Could you copy, exactly as written, every line from the first line of the records through the one containing "-- stated objective: alternative"?

Saved data entries

....

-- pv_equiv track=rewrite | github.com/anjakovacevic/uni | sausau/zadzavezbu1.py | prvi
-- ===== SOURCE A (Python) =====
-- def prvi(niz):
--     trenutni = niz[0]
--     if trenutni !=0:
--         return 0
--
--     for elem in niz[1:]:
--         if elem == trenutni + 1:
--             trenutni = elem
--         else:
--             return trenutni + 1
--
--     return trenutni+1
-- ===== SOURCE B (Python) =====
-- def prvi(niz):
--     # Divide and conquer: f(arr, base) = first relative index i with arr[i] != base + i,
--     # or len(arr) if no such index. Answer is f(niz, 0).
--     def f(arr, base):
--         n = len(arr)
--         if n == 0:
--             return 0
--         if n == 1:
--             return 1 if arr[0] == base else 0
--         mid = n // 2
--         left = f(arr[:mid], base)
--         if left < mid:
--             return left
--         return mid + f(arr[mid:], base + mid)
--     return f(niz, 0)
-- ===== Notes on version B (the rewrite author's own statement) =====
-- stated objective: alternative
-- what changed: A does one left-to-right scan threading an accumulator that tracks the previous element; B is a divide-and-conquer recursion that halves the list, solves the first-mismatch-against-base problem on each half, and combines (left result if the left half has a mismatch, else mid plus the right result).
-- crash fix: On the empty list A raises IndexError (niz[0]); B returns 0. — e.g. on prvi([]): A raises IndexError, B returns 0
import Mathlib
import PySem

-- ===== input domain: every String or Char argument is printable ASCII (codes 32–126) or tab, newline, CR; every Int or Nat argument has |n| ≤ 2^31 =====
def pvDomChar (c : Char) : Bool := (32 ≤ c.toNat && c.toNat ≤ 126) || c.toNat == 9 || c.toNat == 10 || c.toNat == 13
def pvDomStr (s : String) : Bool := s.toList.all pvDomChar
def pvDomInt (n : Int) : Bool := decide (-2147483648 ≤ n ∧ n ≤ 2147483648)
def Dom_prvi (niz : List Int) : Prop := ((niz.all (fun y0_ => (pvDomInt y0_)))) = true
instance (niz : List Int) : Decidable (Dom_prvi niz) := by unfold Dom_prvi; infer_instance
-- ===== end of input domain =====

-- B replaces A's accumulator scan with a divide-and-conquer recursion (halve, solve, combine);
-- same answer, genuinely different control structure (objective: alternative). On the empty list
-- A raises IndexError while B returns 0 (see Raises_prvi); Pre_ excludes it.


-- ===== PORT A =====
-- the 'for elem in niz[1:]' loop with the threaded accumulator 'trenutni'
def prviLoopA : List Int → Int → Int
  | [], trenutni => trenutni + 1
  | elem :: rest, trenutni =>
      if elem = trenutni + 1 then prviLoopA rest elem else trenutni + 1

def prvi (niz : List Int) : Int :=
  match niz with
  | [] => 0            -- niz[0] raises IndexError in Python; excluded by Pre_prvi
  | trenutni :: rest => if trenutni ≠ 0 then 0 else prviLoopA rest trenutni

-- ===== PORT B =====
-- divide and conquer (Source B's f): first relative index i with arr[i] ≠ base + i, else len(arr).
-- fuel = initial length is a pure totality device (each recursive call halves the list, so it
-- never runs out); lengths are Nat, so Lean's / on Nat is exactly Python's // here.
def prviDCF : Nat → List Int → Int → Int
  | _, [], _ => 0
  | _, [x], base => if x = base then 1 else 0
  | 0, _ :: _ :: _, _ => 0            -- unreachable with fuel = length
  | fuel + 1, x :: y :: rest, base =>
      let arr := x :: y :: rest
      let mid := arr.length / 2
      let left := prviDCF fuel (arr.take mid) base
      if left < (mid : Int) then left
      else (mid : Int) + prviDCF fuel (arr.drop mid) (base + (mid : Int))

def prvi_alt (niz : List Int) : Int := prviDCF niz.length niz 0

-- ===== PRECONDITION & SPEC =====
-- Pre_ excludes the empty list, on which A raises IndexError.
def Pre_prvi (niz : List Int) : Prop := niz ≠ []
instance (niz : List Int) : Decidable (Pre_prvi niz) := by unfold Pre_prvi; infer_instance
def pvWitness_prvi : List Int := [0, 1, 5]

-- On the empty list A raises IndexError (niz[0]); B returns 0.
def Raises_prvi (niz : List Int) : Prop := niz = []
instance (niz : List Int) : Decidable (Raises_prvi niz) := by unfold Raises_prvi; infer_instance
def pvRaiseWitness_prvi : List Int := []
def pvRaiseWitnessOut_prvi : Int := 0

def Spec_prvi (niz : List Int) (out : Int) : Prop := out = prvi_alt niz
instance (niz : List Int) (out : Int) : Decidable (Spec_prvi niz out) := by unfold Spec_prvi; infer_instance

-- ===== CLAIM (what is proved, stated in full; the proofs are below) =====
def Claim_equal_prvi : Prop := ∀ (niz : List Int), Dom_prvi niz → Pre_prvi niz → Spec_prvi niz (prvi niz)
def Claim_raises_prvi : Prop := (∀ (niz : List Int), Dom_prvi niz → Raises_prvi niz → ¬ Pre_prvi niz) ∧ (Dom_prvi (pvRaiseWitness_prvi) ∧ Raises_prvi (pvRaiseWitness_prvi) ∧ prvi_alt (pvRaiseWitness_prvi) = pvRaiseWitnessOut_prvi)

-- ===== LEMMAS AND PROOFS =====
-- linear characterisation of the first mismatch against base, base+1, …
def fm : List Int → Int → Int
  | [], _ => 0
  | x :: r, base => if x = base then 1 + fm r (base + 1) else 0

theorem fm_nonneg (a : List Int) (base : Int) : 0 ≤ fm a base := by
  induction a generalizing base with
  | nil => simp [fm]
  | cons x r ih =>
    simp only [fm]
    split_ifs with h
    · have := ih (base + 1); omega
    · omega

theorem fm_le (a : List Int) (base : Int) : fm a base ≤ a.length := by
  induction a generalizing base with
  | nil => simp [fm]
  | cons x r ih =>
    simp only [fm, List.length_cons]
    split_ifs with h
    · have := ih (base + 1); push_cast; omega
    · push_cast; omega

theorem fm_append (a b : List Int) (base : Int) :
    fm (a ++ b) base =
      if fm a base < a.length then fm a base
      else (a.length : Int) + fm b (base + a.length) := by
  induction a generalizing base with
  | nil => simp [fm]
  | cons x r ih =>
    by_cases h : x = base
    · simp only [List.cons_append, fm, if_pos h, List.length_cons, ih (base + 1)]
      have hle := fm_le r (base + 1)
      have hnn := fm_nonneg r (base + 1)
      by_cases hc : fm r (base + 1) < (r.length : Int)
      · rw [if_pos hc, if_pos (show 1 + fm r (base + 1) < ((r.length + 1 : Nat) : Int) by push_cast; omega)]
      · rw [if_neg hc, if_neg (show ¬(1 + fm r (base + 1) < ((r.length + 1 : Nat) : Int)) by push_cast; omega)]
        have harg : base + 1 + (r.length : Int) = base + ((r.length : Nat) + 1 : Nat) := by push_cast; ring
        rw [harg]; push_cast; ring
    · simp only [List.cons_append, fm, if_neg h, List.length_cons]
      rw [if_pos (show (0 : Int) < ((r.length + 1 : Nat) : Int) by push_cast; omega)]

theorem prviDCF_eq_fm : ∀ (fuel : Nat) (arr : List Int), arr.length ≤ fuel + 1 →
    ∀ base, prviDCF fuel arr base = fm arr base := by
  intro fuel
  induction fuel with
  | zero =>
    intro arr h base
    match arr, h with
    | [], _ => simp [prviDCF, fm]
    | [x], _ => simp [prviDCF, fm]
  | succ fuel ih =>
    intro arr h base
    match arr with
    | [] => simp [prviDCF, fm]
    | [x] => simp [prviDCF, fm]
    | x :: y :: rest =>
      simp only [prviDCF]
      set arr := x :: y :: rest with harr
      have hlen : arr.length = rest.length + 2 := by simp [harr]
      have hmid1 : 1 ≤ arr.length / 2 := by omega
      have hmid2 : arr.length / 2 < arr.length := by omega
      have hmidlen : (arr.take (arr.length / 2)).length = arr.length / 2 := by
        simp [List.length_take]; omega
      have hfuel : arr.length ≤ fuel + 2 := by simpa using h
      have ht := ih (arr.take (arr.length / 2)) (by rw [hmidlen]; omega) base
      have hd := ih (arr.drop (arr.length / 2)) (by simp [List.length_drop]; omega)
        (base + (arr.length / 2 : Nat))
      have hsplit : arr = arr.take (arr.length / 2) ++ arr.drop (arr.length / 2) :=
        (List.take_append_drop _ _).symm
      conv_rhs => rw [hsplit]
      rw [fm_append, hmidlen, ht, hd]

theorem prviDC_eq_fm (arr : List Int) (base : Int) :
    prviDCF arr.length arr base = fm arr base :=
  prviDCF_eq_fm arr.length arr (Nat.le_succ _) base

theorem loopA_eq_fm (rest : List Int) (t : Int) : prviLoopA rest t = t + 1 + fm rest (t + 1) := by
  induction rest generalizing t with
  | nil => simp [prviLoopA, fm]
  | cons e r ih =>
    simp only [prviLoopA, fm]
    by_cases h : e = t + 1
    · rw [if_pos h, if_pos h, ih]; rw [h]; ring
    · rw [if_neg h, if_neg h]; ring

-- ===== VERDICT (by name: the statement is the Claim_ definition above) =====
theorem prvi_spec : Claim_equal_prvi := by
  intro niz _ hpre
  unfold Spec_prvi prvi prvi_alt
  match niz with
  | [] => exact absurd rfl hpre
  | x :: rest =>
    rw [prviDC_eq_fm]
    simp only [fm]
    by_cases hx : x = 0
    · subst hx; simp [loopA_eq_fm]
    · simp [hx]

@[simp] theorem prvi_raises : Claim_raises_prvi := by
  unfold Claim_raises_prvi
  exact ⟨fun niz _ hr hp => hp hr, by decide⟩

....

◆ **Written response**
-- pv_equiv track=rewrite | github.com/anjakovacevic/uni | sausau/zadzavezbu1.py | prvi
-- ===== SOURCE A (Python) =====
-- def prvi(niz):
--     trenutni = niz[0]
--     if trenutni !=0:
--         return 0
--
--     for elem in niz[1:]:
--         if elem == trenutni + 1:
--             trenutni = elem
--         else:
--             return trenutni + 1
--
--     return trenutni+1
-- ===== SOURCE B (Python) =====
-- def prvi(niz):
--     # Divide and conquer: f(arr, base) = first relative index i with arr[i] != base + i,
--     # or len(arr) if no such index. Answer is f(niz, 0).
--     def f(arr, base):
--         n = len(arr)
--         if n == 0:
--             return 0
--         if n == 1:
--             return 1 if arr[0] == base else 0
--         mid = n // 2
--         left = f(arr[:mid], base)
--         if left < mid:
--             return left
--         return mid + f(arr[mid:], base + mid)
--     return f(niz, 0)
-- ===== Notes on version B (the rewrite author's own statement) =====
-- stated objective: alternative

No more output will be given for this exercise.